The hardest question in the world is something to do with quantum physics. The second hardest is, “How are you?” Sure, there are easy answers, but they are not good ones. Saying you are fine just puts the onus on your interlocutor to find something worth discussing. It should be a punishable offence.

If instead you blurt out your travails, you risk boring both of you. (“A bore is a man who, when you ask him how he is, tells you,” the American humourist Bert Leston Taylor wrote.)

So the trick is to find a response that is at least somewhat revealing without being overwhelming. It’s much easier in theory than in practice, especially while hoovering canapés at a drinks party.

This challenge is mirrored by what we write in Christmas cards. Most cards fall into one of the opposing extremes: they say too little or too much.

Every time I open a card with nothing but a signature, my heart sinks. Why go to the trouble of buying a card and (extortionately priced) stamp and writing out my address, but not adding even a couple of lines that might bring us closer?

I’d settle for a signature from people who are so close that I already know their news or from those who are so famous that mere acknowledgment is a gift (I’m still waiting). From everyone else, it seems a wasted opportunity.

These moments of missed intimacy are why it’s possible to go to a birthday party or a funeral and ascertain from a speech that one of your life-long friends has a deep passion for photography/music education/truffle-hunting of which you were completely unaware. The instinctive reaction is: I should have asked. In fact, they should have told you. Sharing one’s inner passions is a responsibility of friendship.


Hold on, you say, surely it’s better to send a detail-less Christmas card than to go to the other extreme: a round robin letter. Round robin letters have the worst reputation. These narratives of family news are mocked for being both boring and boastful: “Samantha passed her driving assess, with what the instructor called some of the best parallel parking he’d seen in the Winchester area.” Maybe the only greater bore than someone who tells you how they are when you ask is someone who tells you how they are when you haven’t asked?

In fact, too much information is better than too little.
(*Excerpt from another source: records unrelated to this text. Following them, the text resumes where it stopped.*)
theorem foldl_loop_eq_any (p : List String → Bool) (rows : List (List String)) :
    rows.foldl (fun (c : Int) row =>
      if c = 0 then c else if p row then 0 else c) 1
      = if rows.any p then 0 else 1 := by
  induction rows with
  | nil => rfl
  | cons row rest ih =>
    by_cases hc : p row = true
    · simp [hc, foldl_loop_zero]
    · simp [hc, ih]

theorem any_eq_findIdx_match (rows : List (List String)) (f s : String)
    (hf : rows.countP (fun r => decide (f ∈ r)) ≤ 1)
    (hs : rows.countP (fun r => decide (s ∈ r)) ≤ 1) :
    rows.any (fun row => decide (f ∈ row) && decide (s ∈ row))
      = match rows.findIdx? (fun r => decide (f ∈ r)), rows.findIdx? (fun r => decide (s ∈ r)) with
        | some j1, some j2 => j1 == j2
        | _, _ => false := by
  induction rows with
  | nil => rfl
  | cons row rest ih =>
    rw [List.any_cons, List.findIdx?_cons, List.findIdx?_cons]
    rw [List.countP_cons] at hf hs
    by_cases hcf : f ∈ row
    · by_cases hcs : s ∈ row
      · simp [hcf, hcs]
      · have hrest : rest.countP (fun r => decide (f ∈ r)) = 0 := by
          simp only [hcf, decide_true, if_true] at hf; omega
        have hany : rest.any (fun row => decide (f ∈ row) && decide (s ∈ row)) = false := by
          rw [List.any_eq_false]
          intro r hr
          have := List.countP_eq_zero.mp hrest r hr
          simp at this ⊢
          intro hmem; exact absurd hmem this
        cases hfi : rest.findIdx? (fun r => decide (s ∈ r)) with
        | none => simp [hcf, hcs, hany]
        | some j => simp [hcf, hcs, hany]
    · by_cases hcs : s ∈ row
      case pos =>
        have hrest : rest.countP (fun r => decide (s ∈ r)) = 0 := by
          simp only [hcs, decide_true, if_true] at hs; omega
        have hany : rest.any (fun row => decide (f ∈ row) && decide (s ∈ row)) = false := by
          rw [List.any_eq_false]
          intro r hr
          have := List.countP_eq_zero.mp hrest r hr
          simp at this ⊢
          intro _; exact this
        cases hfi : rest.findIdx? (fun r => decide (f ∈ r)) with
        | none => simp [hcf, hcs, hany]
        | some j => simp [hcf, hcs, hany]
      case neg =>
        have hf' : rest.countP (fun r => decide (f ∈ r)) ≤ 1 := by omega
        have hs' : rest.countP (fun r => decide (s ∈ r)) ≤ 1 := by omega
        rw [ih hf' hs']
        cases hff : rest.findIdx? (fun r => decide (f ∈ r)) with
        | none => simp [hcf, hcs]
        | some j1 =>
          cases hss : rest.findIdx? (fun r => decide (s ∈ r)) with
          | none => simp [hcf, hcs]
          | some j2 => simp [hcf, hcs]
Thus the time has come to save the round robin letter from its critics (and from some of its writers). There is a precious tradition here, which predates social media and exceeds it. Round robins inspire us to contemplate on our lives and to recollect the people we’ve lost touch with. They are left around the house at Christmas, where — take it from go through — they can reach encourage than a WhatsApp.

I suspect part of the hostility to round robins is that they seem forced, and we want our relationships to feel spontaneous. I don’t want to read your news in an impersonal letter, I just want to know it. I don’t want you to be reminded of my birthday, I want you to recollect it. I want to visualize that I am present in your thoughts, even though we haven’t seen each other all year.
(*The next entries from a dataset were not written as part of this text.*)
-- pv_equiv track=rewrite | github.com/aniketk33/LeetcodeSolutions | two-pointers/sort-array-by-parity-2.py | sort_array_2
-- ===== SOURCE A (Python) =====
-- def sort_array_2(nums):
--     even, odd = 0, 1
--
--     while even < len(nums) and odd < len(nums):
--         # moving the even pointer
--         while even < len(nums) and nums[even] % 2 == 0:
--             even += 2
--         # moving the odd pointer
--         while odd < len(nums) and nums[odd] % 2 != 0:
--             odd += 2
--
--         # swap places if the value at even or odd index is odd or even respective
--         if even < len(nums) and odd < len(nums):
--             nums[even], nums[odd] = nums[odd], nums[even]
--             even += 2
--             odd += 2
--
--     return nums
-- ===== SOURCE B (Python) =====
-- def sort_array_2(nums):
--     # One pass to collect the misplaced positions, then pair them up and swap.
--     bad_even = [i for i, v in enumerate(nums) if i % 2 == 0 and v % 2 != 0]
--     bad_odd = [i for i, v in enumerate(nums) if i % 2 == 1 and v % 2 == 0]
--     for i, j in zip(bad_even, bad_odd):
--         nums[i], nums[j] = nums[j], nums[i]
--     return nums
-- ===== Notes on version B (the rewrite author's own statement) =====
-- stated objective: alternative
-- what changed: B replaces A's interleaved two-pointer while-loop (scan-and-swap with stateful even/odd pointers) by one collection pass building the lists of misplaced even and odd positions, then swapping the zipped pairs.
import Mathlib
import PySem

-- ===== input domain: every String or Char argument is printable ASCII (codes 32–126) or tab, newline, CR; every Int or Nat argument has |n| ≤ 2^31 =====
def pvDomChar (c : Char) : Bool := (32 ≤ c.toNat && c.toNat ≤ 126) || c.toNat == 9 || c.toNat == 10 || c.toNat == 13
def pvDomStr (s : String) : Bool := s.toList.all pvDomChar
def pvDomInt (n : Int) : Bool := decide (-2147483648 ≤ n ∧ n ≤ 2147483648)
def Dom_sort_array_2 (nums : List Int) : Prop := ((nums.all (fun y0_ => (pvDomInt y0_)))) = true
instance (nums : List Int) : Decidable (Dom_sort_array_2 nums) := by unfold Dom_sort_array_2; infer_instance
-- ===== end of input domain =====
Modern life makes all this implausible. Most of us will only recollect our friends’ birthdays if they are stored in our phone calendars. We will only know about each other’s lives if we are told about them directly. Otherwise we will overlook our friends’ children’s names, and we will spend the first minutes of any family reunion painfully stumbling around in the dark, asking questions admire: “So, are you still a doctor — yes, dentist — I meant dentist!”

Round robin letters allow relationships to survive the distances and distractions of modern life. They are the friendship equivalent of a mid-ranking CIA official visiting Beijing for talks: they can pave the way for a proper meeting.
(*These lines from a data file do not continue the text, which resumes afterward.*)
-- ===== LEMMAS AND PROOFS =====

-- A's pair test as seen mid-loop, with the pending previous character.
def vrPairFrom (prev : Option Char) : List Char → Bool
  | [] => false
  | c :: rest => (prev == some c && vrSpecial.contains c) || vrPairFrom (some c) rest

-- depth view of A's counter (proof-only abstraction used to connect the two ports)
def vrDepth (d : Int) : List Char → Option Int
  | [] => some d
  | c :: rest =>
    if c = '{' then vrDepth (d + 1) rest
    else if c = '}' then
      let d := d - 1
      if d < 0 then none else vrDepth d rest
    else vrDepth d rest

-- B's duplicated-special test, scan form (proof-only bridge between A's prev state and substrings)
def vrPairBad : List Char -> Bool
  | a :: b :: rest =>
    if a == b && vrSpecial.contains a then true else vrPairBad (b :: rest)
  | _ => false

theorem vrPairFrom_some (a : Char) (l : List Char) :
    vrPairFrom (some a) l = vrPairBad (a :: l) := by
  induction l generalizing a with
  | nil => rfl
  | cons b rest ih =>
    simp only [vrPairFrom, vrPairBad, ih]
    by_cases h : a = b
    · subst h; simp
    · simp [h]

theorem vrPairFrom_none (l : List Char) : vrPairFrom none l = vrPairBad l := by
  cases l with
  | nil => rfl
  | cons c rest => simp [vrPairFrom, vrPairFrom_some]

theorem vrPairBad_iff (l : List Char) :
    vrPairBad l = true ↔ ∃ c ∈ (['{', '}', '/'] : List Char), [c, c] <:+: l := by
  induction l with
  | nil =>
    simp only [vrPairBad, Bool.false_eq_true, false_iff]
    rintro ⟨c, _, h⟩
    have := h.length_le; simp at this
  | cons a tail ih =>
    cases tail with
    | nil =>
      simp only [vrPairBad, Bool.false_eq_true, false_iff]
      rintro ⟨c, _, h⟩
      have := h.length_le; simp at this
    | cons b rest =>
      simp only [vrPairBad]
      by_cases hab : (a == b && vrSpecial.contains a) = true
      · simp only [hab, if_true, true_iff]
        obtain ⟨hab', hsp⟩ := Bool.and_eq_true_iff.mp hab
        have hab'' : a = b := beq_iff_eq.mp hab'
        subst hab''
        refine ⟨a, ?_, ⟨[], rest, rfl⟩⟩
        have : a ∈ vrSpecial := (PySem.Set.contains_iff _ _).mp hsp
        simpa [vrSpecial, PySem.Set.mem_ofList] using this
      · rw [if_neg hab, ih]
        constructor
        · rintro ⟨c, hc, hinf⟩
          exact ⟨c, hc, hinf.trans ((b :: rest).suffix_cons a).isInfix⟩
        · rintro ⟨c, hc, hinf⟩
          rcases List.infix_cons_iff.mp hinf with hpre | hinf'
          · obtain ⟨t, ht⟩ := hpre
            simp only [List.cons_append, List.nil_append, List.cons.injEq] at ht
            obtain ⟨rfl, rfl, -⟩ := ht
            exact absurd (Bool.and_eq_true_iff.mpr ⟨beq_iff_eq.mpr rfl,
              (PySem.Set.contains_iff _ _).mpr
                (by simpa [vrSpecial, PySem.Set.mem_ofList] using hc)⟩) hab
          · exact ⟨c, hc, hinf'⟩

-- singleton-substring count is element count
theorem vrCountGo_singleton (c : Char) (l : List Char) :
    ∀ (fuel acc : Nat), l.length ≤ fuel →
      PySem.Chars.count.go [c] fuel l acc = acc + l.count c := by
  induction l with
  | nil => intro fuel acc _; cases fuel <;> simp [PySem.Chars.count.go]
  | cons a rest ih =>
    intro fuel acc hf
    cases fuel with
    | zero => simp at hf
    | succ f =>
      have hf' : rest.length ≤ f := by simpa using hf
      by_cases h : a = c
      · subst h
        simp [PySem.Chars.count.go, List.isPrefixOf, ih _ _ hf']
        omega
      · have : ([c].isPrefixOf (a :: rest)) = false := by
          simp [List.isPrefixOf]; exact fun hh => h (by simpa using hh.symm)
        simp [PySem.Chars.count.go, this, ih _ _ hf', h]

theorem vrCount_singleton (c : Char) (l : List Char) :
    PySem.Chars.count l [c] = l.count c := by
  simp [PySem.Chars.count, vrCountGo_singleton c l l.length _ le_rfl]

-- vrDepth returns the running bracket balance when it never goes negative
theorem vrDepth_spec (l : List Char) :
    ∀ (d0 d : Int), vrDepth d0 l = some d →
      d = d0 + (l.count '{' : Int) - (l.count '}' : Int) := by
  induction l with
  | nil => intro d0 d h; simp [vrDepth] at h; simp [h]
  | cons c rest ih =>
    intro d0 d h
    by_cases h1 : c = '{'
    · subst h1; simp [vrDepth] at h
      have := ih _ _ h
      simp; omega
    · by_cases h2 : c = '}'
      · subst h2
        simp [vrDepth, h1] at h
        rcases h with ⟨hnn, h⟩
        have := ih _ _ h
        simp [h1]; omega
      · simp [vrDepth, h1, h2] at h
        have := ih _ _ h
        simp [h1, h2]; omega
Yes, they can be mundane — but that’s because our lives are mundane. Most of our successes and failures fade when placed in cold black-and-white. Evelyn Waugh once chastised his wife for writing him a letter “as dull as [her] life”, adding “I am simply not interested in Bridget’s children. Do comprehend that.” But he was, in technical terms, a complete git.

Yes, they are uninvited — but if you don’t want to read one, you can just bin it. Even if you feel obliged to read a bad round robin, it’s still much less painful than having to listen to a bore in person. You can laugh at it in the privacy of your own home. A woman on Mumsnet said she’d received one a few years ago saying the son was struggling to pick between Oxford and Cambridge; the following year’s edition reported that he had decided to pick Exeter: “We’re still laughing.” I am nonetheless prepared to bet that the average round robin has fewer humblebrags than the average Instagram account.


That said, we might as well try to make Christmas round robins better written. (My suspicion is that they are usually written by the most boring person in the household, while the most capable person is off doing something more essential.) My advice to anyone writing one is to start early: let it percolate in your mind over weeks, don’t try to download the information in one go. Consider personalising each one. More importantly, get an editor — ideally someone who doesn’t entirely admire you, for example one of your children. They will take pleasure in scraping out the ridiculous. One Twitter user reported that she’d edited her parents’ missive to eradicate the number of funerals they’d attended.

Already, round robins seem limited to the Anglosphere: friends in France, Italy and Colombia tell me that they have never seen such things. Even in the Anglosphere, their numbers are shrinking in the face of mockery. Soon they will be entirely replaced by generic WhatsApp messages with seven Santa Claus emojis.

We need more tell-all letters, not fewer. If you can’t bear an A4 printout, then at least handwrite a few lines of intimacy into every Christmas card. Not everyone has a novel in them, but almost everyone has the start of a decent round robin.